--- Work instruction ---
Write out the data exactly, keeping every line.

--- Data supplied ---
-- pv_equiv track=rewrite | github.com/abhipsaMisra/CSCE689_Natural_language_Processing | finalProject-coreference-resolution-milti-sieve-algi/src/sieves.py | strict_head_matching
-- ===== SOURCE A (Python) =====
-- import itertools
--
-- stopwords = ['i', 'me', 'my', 'myself', 'we', 'our', 'ours', 'ourselves', 'you', 'your', 'yours',
--                  'yourself', 'yourselves', 'he', 'him', 'his', 'himself', 'she', 'her', 'hers',
--                  'herself', 'it', 'its', 'itself', 'they', 'them', 'their', 'theirs', 'themselves',
--                  'what', 'which', 'who', 'whom', 'this', 'that', 'these', 'those', 'am', 'is', 'are',
--                  'was', 'were', 'be', 'been', 'being', 'have', 'has', 'had', 'having', 'do', 'does',
--                  'did', 'doing', 'a', 'an', 'the', 'and', 'but', 'if', 'or', 'because', 'as', 'until',
--                  'while', 'of', 'at', 'by', 'for', 'with', 'about', 'against', 'between', 'into',
--                  'through', 'during', 'before', 'after', 'above', 'below', 'to', 'from', 'up', 'down',
--                  'in', 'out', 'on', 'off', 'over', 'under', 'again', 'further', 'then', 'once', 'here',
--                  'there', 'when', 'where', 'why', 'how', 'all', 'any', 'both', 'each', 'few', 'more',
--                  'most', 'other', 'some', 'such', 'no', 'nor', 'not', 'only', 'own', 'same', 'so',
--                  'than', 'too', 'very', 's', 't', 'can', 'will', 'just', 'don', 'should', 'now']
--
-- def strict_head_matching(noun_phrases):
--     for np_1, np_2 in itertools.combinations(noun_phrases, 2):
--         np_1_words = np_1[1].split()
--         np_2_words = np_2[1].split()
--         if (len(np_1_words) > 1 or len(np_2_words) > 1):
--             for word1 in np_1_words:
--                 if word1.lower() not in stopwords:
--                     for word2 in np_2_words:
--                         if word2.lower() not in stopwords:
--                             if (word1.lower() == word2.lower()):
--                                 if (len(np_1) == 2):
--                                     np_1.append(np_2[0])
--                                 if (len(np_2) == 2):
--                                     np_2.append(np_1[0])
--                                 continue
--     return noun_phrases
-- ===== SOURCE B (Python) =====
-- stopwords = ['i', 'me', 'my', 'myself', 'we', 'our', 'ours', 'ourselves', 'you', 'your', 'yours',
--                  'yourself', 'yourselves', 'he', 'him', 'his', 'himself', 'she', 'her', 'hers',
--                  'herself', 'it', 'its', 'itself', 'they', 'them', 'their', 'theirs', 'themselves',
--                  'what', 'which', 'who', 'whom', 'this', 'that', 'these', 'those', 'am', 'is', 'are',
--                  'was', 'were', 'be', 'been', 'being', 'have', 'has', 'had', 'having', 'do', 'does',
--                  'did', 'doing', 'a', 'an', 'the', 'and', 'but', 'if', 'or', 'because', 'as', 'until',
--                  'while', 'of', 'at', 'by', 'for', 'with', 'about', 'against', 'between', 'into',
--                  'through', 'during', 'before', 'after', 'above', 'below', 'to', 'from', 'up', 'down',
--                  'in', 'out', 'on', 'off', 'over', 'under', 'again', 'further', 'then', 'once', 'here',
--                  'there', 'when', 'where', 'why', 'how', 'all', 'any', 'both', 'each', 'few', 'more',
--                  'most', 'other', 'some', 'such', 'no', 'nor', 'not', 'only', 'own', 'same', 'so',
--                  'than', 'too', 'very', 's', 't', 'can', 'will', 'just', 'don', 'should', 'now']
--
-- def strict_head_matching(noun_phrases):
--     # Each length-2 phrase gets the id of its first (in pair-enumeration order)
--     # partner sharing a non-stopword head word appended.  Mutates in place like A.
--     n = len(noun_phrases)
--     if n < 2:
--         return noun_phrases
--     stop = frozenset(stopwords)
--     infos = []
--     for np in noun_phrases:
--         words = np[1].split()
--         infos.append((len(words) > 1, {w.lower() for w in words} - stop))
--     for k, np in enumerate(noun_phrases):
--         if len(np) != 2:
--             continue
--         multi_k, keys_k = infos[k]
--         for m in range(n):
--             if m == k:
--                 continue
--             multi_m, keys_m = infos[m]
--             if (multi_k or multi_m) and not keys_k.isdisjoint(keys_m):
--                 np.append(noun_phrases[m][0])
--                 break
--     return noun_phrases
-- ===== Notes on version B (the rewrite author's own statement) =====
-- stated objective: faster
-- what changed: B precomputes each phrase's set of lowered non-stopword words once and, for each length-2 phrase, scans partners in pair-enumeration order taking the first whose key set is non-disjoint, replacing A's per-pair nested word-by-word scans with linear stopword-list membership tests.
import Mathlib
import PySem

--- Answer space ---
-- pv_equiv track=rewrite | github.com/abhipsaMisra/CSCE689_Natural_language_Processing | finalProject-coreference-resolution-milti-sieve-algi/src/sieves.py | strict_head_matching
-- ===== SOURCE A (Python) =====
-- import itertools
--
-- stopwords = ['i', 'me', 'my', 'myself', 'we', 'our', 'ours', 'ourselves', 'you', 'your', 'yours',
--                  'yourself', 'yourselves', 'he', 'him', 'his', 'himself', 'she', 'her', 'hers',
--                  'herself', 'it', 'its', 'itself', 'they', 'them', 'their', 'theirs', 'themselves',
--                  'what', 'which', 'who', 'whom', 'this', 'that', 'these', 'those', 'am', 'is', 'are',
--                  'was', 'were', 'be', 'been', 'being', 'have', 'has', 'had', 'having', 'do', 'does',
--                  'did', 'doing', 'a', 'an', 'the', 'and', 'but', 'if', 'or', 'because', 'as', 'until',
--                  'while', 'of', 'at', 'by', 'for', 'with', 'about', 'against', 'between', 'into',
--                  'through', 'during', 'before', 'after', 'above', 'below', 'to', 'from', 'up', 'down',
--                  'in', 'out', 'on', 'off', 'over', 'under', 'again', 'further', 'then', 'once', 'here',
--                  'there', 'when', 'where', 'why', 'how', 'all', 'any', 'both', 'each', 'few', 'more',
--                  'most', 'other', 'some', 'such', 'no', 'nor', 'not', 'only', 'own', 'same', 'so',
--                  'than', 'too', 'very', 's', 't', 'can', 'will', 'just', 'don', 'should', 'now']
--
-- def strict_head_matching(noun_phrases):
--     for np_1, np_2 in itertools.combinations(noun_phrases, 2):
--         np_1_words = np_1[1].split()
--         np_2_words = np_2[1].split()
--         if (len(np_1_words) > 1 or len(np_2_words) > 1):
--             for word1 in np_1_words:
--                 if word1.lower() not in stopwords:
--                     for word2 in np_2_words:
--                         if word2.lower() not in stopwords:
--                             if (word1.lower() == word2.lower()):
--                                 if (len(np_1) == 2):
--                                     np_1.append(np_2[0])
--                                 if (len(np_2) == 2):
--                                     np_2.append(np_1[0])
--                                 continue
--     return noun_phrases
-- ===== SOURCE B (Python) =====
-- stopwords = ['i', 'me', 'my', 'myself', 'we', 'our', 'ours', 'ourselves', 'you', 'your', 'yours',
--                  'yourself', 'yourselves', 'he', 'him', 'his', 'himself', 'she', 'her', 'hers',
--                  'herself', 'it', 'its', 'itself', 'they', 'them', 'their', 'theirs', 'themselves',
--                  'what', 'which', 'who', 'whom', 'this', 'that', 'these', 'those', 'am', 'is', 'are',
--                  'was', 'were', 'be', 'been', 'being', 'have', 'has', 'had', 'having', 'do', 'does',
--                  'did', 'doing', 'a', 'an', 'the', 'and', 'but', 'if', 'or', 'because', 'as', 'until',
--                  'while', 'of', 'at', 'by', 'for', 'with', 'about', 'against', 'between', 'into',
--                  'through', 'during', 'before', 'after', 'above', 'below', 'to', 'from', 'up', 'down',
--                  'in', 'out', 'on', 'off', 'over', 'under', 'again', 'further', 'then', 'once', 'here',
--                  'there', 'when', 'where', 'why', 'how', 'all', 'any', 'both', 'each', 'few', 'more',
--                  'most', 'other', 'some', 'such', 'no', 'nor', 'not', 'only', 'own', 'same', 'so',
--                  'than', 'too', 'very', 's', 't', 'can', 'will', 'just', 'don', 'should', 'now']
--
-- def strict_head_matching(noun_phrases):
--     # Each length-2 phrase gets the id of its first (in pair-enumeration order)
--     # partner sharing a non-stopword head word appended.  Mutates in place like A.
--     n = len(noun_phrases)
--     if n < 2:
--         return noun_phrases
--     stop = frozenset(stopwords)
--     infos = []
--     for np in noun_phrases:
--         words = np[1].split()
--         infos.append((len(words) > 1, {w.lower() for w in words} - stop))
--     for k, np in enumerate(noun_phrases):
--         if len(np) != 2:
--             continue
--         multi_k, keys_k = infos[k]
--         for m in range(n):
--             if m == k:
--                 continue
--             multi_m, keys_m = infos[m]
--             if (multi_k or multi_m) and not keys_k.isdisjoint(keys_m):
--                 np.append(noun_phrases[m][0])
--                 break
--     return noun_phrases
-- ===== Notes on version B (the rewrite author's own statement) =====
-- stated objective: faster
-- what changed: B precomputes each phrase's set of lowered non-stopword words once and, for each length-2 phrase, scans partners in pair-enumeration order taking the first whose key set is non-disjoint, replacing A's per-pair nested word-by-word scans with linear stopword-list membership tests.
import Mathlib
import PySem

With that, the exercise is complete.